_WHAT YOU WILL DO_: Search the listing below for the line containing "rcases hmemLk y hy with ⟨hy1, _⟩". From there through the line containing "(Lk.map (fun q => (q, (ps.count q : Int))))).items", transcribe every line exactly, both ends included.

★ ★ ★ ★ ★ ★ ★

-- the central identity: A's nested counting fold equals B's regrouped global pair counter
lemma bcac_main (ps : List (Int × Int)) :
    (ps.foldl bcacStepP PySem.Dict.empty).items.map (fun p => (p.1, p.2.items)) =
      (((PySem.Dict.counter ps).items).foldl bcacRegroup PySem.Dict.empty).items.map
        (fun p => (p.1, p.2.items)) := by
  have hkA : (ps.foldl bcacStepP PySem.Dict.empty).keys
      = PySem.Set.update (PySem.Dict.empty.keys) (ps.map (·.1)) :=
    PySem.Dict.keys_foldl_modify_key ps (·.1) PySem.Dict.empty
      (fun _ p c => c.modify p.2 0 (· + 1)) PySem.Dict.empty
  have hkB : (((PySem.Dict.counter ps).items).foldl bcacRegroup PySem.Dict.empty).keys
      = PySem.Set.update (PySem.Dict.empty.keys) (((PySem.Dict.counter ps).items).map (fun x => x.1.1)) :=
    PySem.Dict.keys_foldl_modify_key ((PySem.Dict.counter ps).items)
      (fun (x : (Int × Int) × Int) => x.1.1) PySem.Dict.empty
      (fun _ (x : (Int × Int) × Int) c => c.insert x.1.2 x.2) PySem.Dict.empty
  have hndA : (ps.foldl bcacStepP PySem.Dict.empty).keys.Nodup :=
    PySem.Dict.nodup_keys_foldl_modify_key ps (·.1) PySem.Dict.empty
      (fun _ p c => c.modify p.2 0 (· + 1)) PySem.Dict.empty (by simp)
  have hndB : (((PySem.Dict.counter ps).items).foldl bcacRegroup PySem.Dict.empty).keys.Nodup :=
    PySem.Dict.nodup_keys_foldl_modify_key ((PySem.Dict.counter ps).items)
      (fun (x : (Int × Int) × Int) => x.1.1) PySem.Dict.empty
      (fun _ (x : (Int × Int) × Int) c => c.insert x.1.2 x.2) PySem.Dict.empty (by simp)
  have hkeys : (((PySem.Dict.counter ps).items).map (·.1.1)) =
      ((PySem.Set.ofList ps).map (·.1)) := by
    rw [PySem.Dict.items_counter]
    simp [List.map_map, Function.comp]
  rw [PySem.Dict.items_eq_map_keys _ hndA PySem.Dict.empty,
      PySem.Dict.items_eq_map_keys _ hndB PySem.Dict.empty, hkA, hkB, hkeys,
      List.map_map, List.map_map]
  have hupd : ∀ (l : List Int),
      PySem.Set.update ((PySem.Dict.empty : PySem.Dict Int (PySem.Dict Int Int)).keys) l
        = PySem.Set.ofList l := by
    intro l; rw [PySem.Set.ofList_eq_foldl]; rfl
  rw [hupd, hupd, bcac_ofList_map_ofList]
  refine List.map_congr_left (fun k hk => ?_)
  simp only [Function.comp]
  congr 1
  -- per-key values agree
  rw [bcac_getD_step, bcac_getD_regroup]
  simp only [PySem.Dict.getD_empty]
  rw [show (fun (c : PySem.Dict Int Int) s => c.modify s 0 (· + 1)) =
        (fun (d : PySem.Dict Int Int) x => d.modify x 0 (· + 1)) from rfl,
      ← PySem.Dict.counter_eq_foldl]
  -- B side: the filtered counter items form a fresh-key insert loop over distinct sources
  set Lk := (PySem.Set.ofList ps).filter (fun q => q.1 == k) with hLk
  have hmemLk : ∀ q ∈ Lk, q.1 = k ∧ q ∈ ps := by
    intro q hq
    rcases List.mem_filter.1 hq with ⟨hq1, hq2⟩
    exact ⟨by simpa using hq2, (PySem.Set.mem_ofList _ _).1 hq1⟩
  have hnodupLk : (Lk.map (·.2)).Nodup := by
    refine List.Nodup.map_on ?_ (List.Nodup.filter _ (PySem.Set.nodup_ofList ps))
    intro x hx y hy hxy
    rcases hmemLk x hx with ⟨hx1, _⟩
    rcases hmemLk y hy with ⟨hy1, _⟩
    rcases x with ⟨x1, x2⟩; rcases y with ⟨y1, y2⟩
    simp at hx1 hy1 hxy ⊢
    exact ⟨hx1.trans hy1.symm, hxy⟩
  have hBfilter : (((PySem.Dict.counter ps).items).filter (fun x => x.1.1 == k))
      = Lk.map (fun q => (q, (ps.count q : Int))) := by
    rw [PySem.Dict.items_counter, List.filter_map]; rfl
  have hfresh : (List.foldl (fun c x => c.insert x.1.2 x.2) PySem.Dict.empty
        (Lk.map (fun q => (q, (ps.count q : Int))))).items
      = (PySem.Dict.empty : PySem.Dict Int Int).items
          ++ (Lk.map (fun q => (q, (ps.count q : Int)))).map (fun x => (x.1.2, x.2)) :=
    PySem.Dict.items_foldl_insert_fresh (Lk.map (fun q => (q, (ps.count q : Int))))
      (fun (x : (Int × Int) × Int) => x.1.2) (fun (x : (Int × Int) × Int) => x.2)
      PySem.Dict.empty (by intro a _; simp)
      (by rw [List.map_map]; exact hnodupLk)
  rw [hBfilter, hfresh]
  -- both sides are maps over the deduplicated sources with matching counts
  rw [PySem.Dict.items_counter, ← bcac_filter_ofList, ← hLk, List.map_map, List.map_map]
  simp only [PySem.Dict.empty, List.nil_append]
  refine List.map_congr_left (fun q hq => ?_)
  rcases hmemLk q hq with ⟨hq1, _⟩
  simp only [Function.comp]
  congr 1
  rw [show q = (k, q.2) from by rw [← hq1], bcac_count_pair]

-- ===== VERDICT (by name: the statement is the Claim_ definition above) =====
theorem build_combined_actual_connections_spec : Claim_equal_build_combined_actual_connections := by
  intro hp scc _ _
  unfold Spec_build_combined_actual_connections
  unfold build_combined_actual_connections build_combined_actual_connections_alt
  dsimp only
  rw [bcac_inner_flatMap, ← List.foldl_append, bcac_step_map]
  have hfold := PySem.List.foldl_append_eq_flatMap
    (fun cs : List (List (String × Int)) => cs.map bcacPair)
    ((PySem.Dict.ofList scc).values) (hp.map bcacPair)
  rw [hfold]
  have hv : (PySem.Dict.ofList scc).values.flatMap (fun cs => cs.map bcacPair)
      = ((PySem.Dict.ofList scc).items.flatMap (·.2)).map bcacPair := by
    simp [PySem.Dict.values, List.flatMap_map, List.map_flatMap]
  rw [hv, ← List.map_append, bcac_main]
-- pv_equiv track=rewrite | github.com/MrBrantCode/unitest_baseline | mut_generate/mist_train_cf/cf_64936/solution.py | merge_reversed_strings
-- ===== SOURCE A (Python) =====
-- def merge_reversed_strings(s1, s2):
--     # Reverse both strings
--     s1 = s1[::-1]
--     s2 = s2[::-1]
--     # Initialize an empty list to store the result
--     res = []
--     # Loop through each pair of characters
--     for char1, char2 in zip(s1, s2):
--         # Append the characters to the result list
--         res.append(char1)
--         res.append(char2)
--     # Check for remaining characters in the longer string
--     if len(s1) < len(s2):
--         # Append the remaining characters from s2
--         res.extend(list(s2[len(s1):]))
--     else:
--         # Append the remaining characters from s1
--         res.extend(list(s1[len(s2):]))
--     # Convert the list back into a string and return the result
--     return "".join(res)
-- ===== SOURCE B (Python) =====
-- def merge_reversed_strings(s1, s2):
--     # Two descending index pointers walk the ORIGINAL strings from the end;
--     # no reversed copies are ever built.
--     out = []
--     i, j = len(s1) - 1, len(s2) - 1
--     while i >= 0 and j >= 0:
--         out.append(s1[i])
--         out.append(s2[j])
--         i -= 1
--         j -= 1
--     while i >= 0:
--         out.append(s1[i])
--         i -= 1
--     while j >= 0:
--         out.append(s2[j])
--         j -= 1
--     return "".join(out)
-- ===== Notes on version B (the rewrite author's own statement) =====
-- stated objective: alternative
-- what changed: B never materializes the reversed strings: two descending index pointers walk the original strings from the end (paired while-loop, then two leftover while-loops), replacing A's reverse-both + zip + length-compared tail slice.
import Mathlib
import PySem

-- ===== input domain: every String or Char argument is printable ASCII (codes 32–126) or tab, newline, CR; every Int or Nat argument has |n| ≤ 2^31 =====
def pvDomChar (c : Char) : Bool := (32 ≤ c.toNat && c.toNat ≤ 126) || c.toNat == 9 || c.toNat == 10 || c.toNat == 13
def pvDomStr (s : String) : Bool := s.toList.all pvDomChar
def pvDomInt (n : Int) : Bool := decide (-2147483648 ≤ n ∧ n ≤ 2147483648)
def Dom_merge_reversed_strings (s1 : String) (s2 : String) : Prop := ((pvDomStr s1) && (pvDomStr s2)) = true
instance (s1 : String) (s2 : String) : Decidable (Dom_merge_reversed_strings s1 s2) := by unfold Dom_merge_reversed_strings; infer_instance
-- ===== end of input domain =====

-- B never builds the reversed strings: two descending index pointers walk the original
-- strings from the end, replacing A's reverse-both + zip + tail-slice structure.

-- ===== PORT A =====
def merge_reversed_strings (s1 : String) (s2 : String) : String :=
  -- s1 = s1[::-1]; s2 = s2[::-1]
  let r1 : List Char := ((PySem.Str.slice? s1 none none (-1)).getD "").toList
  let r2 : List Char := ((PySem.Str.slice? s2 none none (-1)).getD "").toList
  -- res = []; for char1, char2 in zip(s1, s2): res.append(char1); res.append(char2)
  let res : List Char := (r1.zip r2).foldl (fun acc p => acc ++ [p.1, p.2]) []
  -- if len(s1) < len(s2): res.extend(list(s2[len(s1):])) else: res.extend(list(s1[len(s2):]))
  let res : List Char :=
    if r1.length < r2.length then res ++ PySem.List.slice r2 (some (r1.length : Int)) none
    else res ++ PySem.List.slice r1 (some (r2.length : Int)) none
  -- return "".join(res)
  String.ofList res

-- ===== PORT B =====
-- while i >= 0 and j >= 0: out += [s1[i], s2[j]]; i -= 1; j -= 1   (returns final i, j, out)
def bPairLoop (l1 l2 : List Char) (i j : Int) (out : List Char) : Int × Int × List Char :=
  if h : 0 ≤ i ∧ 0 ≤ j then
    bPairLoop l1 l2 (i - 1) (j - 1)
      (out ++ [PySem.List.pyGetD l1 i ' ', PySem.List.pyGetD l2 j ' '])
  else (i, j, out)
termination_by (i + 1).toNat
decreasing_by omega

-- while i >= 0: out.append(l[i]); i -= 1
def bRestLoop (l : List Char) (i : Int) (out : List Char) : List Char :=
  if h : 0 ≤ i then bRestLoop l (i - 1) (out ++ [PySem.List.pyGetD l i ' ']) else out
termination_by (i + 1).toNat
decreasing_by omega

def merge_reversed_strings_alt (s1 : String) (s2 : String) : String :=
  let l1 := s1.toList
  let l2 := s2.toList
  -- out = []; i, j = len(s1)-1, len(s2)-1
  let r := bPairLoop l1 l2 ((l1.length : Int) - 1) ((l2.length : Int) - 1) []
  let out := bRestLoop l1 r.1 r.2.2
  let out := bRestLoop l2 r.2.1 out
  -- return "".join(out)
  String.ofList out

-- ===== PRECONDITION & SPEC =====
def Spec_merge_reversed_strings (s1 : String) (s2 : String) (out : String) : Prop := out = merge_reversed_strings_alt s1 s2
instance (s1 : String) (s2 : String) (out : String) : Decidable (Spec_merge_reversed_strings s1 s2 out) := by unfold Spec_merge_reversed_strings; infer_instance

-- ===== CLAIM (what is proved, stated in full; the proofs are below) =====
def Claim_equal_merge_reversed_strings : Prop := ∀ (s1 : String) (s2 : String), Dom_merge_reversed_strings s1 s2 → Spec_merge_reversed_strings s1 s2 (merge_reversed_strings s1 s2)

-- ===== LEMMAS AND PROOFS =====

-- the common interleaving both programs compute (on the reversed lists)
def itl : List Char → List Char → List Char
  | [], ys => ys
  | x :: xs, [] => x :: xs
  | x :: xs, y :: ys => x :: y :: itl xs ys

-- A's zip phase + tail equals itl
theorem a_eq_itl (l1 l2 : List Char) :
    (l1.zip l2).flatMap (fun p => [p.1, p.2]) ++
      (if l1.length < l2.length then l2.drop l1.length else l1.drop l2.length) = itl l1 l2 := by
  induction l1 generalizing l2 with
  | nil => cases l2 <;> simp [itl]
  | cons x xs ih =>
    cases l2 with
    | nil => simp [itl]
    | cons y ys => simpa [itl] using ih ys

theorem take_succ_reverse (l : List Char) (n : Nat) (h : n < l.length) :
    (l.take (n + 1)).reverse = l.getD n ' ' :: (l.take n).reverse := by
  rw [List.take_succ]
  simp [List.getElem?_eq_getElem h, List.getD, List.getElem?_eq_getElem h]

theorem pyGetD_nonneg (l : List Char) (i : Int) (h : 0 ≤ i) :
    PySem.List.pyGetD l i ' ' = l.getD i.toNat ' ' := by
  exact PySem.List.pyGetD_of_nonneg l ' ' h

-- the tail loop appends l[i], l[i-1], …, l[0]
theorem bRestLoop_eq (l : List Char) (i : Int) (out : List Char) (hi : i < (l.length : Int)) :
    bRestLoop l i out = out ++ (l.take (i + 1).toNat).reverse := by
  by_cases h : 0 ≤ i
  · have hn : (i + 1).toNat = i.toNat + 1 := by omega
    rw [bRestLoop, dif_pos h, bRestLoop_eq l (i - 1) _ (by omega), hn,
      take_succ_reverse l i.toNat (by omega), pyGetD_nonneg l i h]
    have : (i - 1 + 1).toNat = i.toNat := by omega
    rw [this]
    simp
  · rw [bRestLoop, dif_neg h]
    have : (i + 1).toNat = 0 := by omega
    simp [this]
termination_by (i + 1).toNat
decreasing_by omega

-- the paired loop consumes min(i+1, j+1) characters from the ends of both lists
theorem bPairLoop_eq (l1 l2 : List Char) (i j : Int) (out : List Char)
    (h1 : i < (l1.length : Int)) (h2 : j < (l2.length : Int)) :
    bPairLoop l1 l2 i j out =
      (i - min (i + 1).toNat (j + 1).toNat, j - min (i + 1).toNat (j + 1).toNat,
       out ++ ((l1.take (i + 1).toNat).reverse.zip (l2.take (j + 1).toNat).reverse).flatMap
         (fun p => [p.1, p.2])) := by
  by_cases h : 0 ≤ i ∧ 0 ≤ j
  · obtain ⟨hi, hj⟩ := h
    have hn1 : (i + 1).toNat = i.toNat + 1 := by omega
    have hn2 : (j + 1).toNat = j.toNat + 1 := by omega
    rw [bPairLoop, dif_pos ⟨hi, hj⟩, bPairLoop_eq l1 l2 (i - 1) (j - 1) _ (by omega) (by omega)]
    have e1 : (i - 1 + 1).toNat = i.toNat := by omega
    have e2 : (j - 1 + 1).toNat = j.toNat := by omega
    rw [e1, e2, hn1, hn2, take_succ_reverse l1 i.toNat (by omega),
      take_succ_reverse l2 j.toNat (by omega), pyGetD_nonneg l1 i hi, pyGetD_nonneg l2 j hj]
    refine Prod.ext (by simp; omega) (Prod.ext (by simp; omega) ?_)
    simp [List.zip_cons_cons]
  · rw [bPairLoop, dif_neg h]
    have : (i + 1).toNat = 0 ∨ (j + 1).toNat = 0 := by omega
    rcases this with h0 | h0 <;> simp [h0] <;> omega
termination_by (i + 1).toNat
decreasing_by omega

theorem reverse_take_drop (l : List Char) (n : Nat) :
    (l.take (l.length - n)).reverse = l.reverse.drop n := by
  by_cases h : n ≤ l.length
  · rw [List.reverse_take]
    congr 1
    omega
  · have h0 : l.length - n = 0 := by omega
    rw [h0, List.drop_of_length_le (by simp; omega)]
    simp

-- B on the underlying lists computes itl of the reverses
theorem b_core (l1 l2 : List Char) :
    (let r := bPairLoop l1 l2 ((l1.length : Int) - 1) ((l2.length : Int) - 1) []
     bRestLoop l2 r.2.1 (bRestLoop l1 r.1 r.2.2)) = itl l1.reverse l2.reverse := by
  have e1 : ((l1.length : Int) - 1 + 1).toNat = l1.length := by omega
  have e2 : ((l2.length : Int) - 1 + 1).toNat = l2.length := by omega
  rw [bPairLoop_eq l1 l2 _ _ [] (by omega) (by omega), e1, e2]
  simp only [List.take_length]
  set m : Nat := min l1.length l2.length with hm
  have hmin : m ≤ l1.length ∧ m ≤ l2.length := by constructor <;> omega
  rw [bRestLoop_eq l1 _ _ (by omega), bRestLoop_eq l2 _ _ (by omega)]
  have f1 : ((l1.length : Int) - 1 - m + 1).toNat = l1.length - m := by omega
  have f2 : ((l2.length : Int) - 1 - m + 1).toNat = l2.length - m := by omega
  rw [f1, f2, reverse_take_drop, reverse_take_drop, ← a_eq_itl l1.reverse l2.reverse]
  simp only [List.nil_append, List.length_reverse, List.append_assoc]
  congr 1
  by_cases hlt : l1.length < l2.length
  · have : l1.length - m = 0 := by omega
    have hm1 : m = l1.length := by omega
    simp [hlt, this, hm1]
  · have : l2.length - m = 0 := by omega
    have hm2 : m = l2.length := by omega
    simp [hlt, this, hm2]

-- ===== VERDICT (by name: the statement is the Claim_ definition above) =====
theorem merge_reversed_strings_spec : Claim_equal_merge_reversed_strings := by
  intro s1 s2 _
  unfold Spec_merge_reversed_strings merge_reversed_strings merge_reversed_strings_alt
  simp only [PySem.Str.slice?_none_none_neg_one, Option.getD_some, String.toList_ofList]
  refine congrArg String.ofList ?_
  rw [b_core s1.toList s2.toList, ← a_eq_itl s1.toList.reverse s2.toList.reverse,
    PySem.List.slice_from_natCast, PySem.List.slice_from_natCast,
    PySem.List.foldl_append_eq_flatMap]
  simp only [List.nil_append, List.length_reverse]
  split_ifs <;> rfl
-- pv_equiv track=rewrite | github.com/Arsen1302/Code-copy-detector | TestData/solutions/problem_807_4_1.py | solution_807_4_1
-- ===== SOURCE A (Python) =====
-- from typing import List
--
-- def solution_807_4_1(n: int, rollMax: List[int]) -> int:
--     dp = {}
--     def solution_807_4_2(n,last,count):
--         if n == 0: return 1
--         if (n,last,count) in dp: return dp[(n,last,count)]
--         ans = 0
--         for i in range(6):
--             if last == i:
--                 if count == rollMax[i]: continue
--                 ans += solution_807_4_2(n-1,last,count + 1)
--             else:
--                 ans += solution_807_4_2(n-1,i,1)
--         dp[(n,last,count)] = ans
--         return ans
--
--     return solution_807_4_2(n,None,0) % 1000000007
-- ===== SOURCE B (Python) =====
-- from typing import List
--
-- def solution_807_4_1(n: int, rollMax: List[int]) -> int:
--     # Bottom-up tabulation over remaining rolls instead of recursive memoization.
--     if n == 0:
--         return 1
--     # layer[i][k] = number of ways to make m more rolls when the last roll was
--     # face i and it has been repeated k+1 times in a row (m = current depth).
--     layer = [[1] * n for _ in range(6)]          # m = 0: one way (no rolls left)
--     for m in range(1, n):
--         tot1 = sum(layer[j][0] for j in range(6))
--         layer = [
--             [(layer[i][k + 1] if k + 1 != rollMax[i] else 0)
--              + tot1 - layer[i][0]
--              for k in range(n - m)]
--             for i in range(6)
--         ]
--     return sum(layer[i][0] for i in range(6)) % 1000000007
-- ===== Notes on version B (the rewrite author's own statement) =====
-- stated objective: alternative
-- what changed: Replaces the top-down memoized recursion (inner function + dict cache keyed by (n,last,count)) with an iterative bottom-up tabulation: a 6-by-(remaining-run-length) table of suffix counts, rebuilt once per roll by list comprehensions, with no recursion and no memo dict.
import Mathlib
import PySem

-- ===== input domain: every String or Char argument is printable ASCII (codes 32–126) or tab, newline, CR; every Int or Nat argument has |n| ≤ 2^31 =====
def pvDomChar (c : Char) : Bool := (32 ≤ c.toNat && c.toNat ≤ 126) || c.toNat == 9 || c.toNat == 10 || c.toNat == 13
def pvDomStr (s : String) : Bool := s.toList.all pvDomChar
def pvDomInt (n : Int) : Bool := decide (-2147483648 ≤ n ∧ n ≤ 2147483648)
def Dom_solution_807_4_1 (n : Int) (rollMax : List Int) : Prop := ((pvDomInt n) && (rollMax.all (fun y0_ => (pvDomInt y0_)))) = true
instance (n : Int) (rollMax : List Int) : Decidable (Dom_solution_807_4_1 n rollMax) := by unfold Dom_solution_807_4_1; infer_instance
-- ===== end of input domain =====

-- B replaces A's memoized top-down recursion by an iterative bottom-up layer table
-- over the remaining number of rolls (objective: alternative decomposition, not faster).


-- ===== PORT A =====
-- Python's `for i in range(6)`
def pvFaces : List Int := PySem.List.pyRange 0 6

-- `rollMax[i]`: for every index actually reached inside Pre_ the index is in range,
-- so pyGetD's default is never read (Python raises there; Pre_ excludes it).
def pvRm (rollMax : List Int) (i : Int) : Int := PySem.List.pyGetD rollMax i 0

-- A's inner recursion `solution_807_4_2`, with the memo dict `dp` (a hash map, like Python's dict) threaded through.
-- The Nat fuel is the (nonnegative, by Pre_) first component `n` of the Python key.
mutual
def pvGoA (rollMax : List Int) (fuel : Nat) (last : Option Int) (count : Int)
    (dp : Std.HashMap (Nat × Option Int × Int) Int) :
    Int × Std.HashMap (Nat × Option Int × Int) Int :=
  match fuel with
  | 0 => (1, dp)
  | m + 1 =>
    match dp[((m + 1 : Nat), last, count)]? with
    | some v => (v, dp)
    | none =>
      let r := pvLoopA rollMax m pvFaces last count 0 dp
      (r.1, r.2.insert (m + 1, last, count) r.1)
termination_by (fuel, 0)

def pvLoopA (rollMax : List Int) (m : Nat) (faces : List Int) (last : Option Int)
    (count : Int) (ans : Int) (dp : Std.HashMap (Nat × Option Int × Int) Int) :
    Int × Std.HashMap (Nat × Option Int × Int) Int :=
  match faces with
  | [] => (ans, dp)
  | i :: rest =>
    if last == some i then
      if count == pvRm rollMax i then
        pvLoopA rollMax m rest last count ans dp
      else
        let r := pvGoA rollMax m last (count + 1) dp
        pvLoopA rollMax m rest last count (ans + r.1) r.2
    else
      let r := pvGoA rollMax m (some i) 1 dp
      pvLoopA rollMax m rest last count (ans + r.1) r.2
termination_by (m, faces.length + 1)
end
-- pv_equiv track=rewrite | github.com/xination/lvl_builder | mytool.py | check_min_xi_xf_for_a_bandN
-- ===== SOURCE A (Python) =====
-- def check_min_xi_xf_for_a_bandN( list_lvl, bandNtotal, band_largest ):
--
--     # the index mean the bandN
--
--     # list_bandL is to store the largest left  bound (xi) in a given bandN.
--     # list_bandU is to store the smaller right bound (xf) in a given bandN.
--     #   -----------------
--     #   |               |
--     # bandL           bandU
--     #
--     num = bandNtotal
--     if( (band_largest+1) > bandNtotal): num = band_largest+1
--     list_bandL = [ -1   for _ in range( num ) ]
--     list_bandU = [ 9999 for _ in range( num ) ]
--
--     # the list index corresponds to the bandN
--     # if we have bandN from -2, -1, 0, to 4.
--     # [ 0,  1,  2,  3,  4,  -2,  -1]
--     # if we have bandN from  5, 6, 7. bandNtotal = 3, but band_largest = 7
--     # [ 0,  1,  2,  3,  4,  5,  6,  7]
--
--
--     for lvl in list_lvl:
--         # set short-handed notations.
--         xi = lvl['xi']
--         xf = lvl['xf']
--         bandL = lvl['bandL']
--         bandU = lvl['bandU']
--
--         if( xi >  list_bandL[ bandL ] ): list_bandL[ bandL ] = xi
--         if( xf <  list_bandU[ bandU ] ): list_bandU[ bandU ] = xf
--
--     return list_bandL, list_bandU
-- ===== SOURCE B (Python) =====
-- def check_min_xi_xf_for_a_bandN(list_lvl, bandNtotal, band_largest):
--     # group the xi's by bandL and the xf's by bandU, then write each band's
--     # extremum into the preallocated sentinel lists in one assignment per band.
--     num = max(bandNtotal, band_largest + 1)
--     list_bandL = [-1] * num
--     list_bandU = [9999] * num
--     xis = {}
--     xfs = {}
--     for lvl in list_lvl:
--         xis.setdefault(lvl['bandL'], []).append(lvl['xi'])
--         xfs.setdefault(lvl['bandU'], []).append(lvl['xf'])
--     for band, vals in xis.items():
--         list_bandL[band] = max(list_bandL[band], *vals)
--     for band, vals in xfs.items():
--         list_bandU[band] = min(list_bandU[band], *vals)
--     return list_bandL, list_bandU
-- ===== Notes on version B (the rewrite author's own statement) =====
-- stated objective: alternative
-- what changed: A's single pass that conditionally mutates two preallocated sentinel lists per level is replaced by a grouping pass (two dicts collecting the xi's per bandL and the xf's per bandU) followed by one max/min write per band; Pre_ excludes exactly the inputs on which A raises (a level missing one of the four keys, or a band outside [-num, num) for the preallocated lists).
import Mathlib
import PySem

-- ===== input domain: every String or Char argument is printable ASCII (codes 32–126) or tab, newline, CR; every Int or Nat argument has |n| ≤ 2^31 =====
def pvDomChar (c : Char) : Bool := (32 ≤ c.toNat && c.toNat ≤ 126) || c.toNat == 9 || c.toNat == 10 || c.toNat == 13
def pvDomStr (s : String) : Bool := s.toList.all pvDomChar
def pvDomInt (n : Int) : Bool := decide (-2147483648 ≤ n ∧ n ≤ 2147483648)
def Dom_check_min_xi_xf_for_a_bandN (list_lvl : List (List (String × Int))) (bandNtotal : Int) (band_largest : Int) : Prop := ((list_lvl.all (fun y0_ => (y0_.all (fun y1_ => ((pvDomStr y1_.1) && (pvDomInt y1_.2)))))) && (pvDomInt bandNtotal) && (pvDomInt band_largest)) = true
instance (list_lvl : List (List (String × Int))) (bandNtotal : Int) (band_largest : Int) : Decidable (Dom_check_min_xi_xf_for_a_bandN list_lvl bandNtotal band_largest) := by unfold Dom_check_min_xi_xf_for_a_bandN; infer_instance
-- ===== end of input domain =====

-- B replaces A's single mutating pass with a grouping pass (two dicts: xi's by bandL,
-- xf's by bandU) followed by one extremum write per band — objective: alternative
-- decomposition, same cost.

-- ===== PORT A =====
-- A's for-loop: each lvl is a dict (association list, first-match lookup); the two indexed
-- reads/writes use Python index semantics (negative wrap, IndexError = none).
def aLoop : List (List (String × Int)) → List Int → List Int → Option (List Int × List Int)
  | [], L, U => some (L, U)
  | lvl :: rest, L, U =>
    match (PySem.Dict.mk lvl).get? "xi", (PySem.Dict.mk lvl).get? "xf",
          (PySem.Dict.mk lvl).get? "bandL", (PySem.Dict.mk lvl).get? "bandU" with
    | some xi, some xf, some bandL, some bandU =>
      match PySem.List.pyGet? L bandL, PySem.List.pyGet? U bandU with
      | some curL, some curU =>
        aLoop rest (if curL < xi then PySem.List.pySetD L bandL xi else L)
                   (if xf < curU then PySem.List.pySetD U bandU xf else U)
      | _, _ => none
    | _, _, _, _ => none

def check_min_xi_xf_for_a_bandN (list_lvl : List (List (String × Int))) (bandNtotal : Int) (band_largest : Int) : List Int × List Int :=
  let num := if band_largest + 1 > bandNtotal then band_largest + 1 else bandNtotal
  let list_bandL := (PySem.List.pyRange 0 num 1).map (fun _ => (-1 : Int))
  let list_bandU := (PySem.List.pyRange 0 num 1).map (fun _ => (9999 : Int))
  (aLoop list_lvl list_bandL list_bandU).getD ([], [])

★ ★ ★ ★ ★ ★ ★

_COMPLETED TASK_:
    rcases hmemLk y hy with ⟨hy1, _⟩
    rcases x with ⟨x1, x2⟩; rcases y with ⟨y1, y2⟩
    simp at hx1 hy1 hxy ⊢
    exact ⟨hx1.trans hy1.symm, hxy⟩
  have hBfilter : (((PySem.Dict.counter ps).items).filter (fun x => x.1.1 == k))
      = Lk.map (fun q => (q, (ps.count q : Int))) := by
    rw [PySem.Dict.items_counter, List.filter_map]; rfl
  have hfresh : (List.foldl (fun c x => c.insert x.1.2 x.2) PySem.Dict.empty
        (Lk.map (fun q => (q, (ps.count q : Int))))).items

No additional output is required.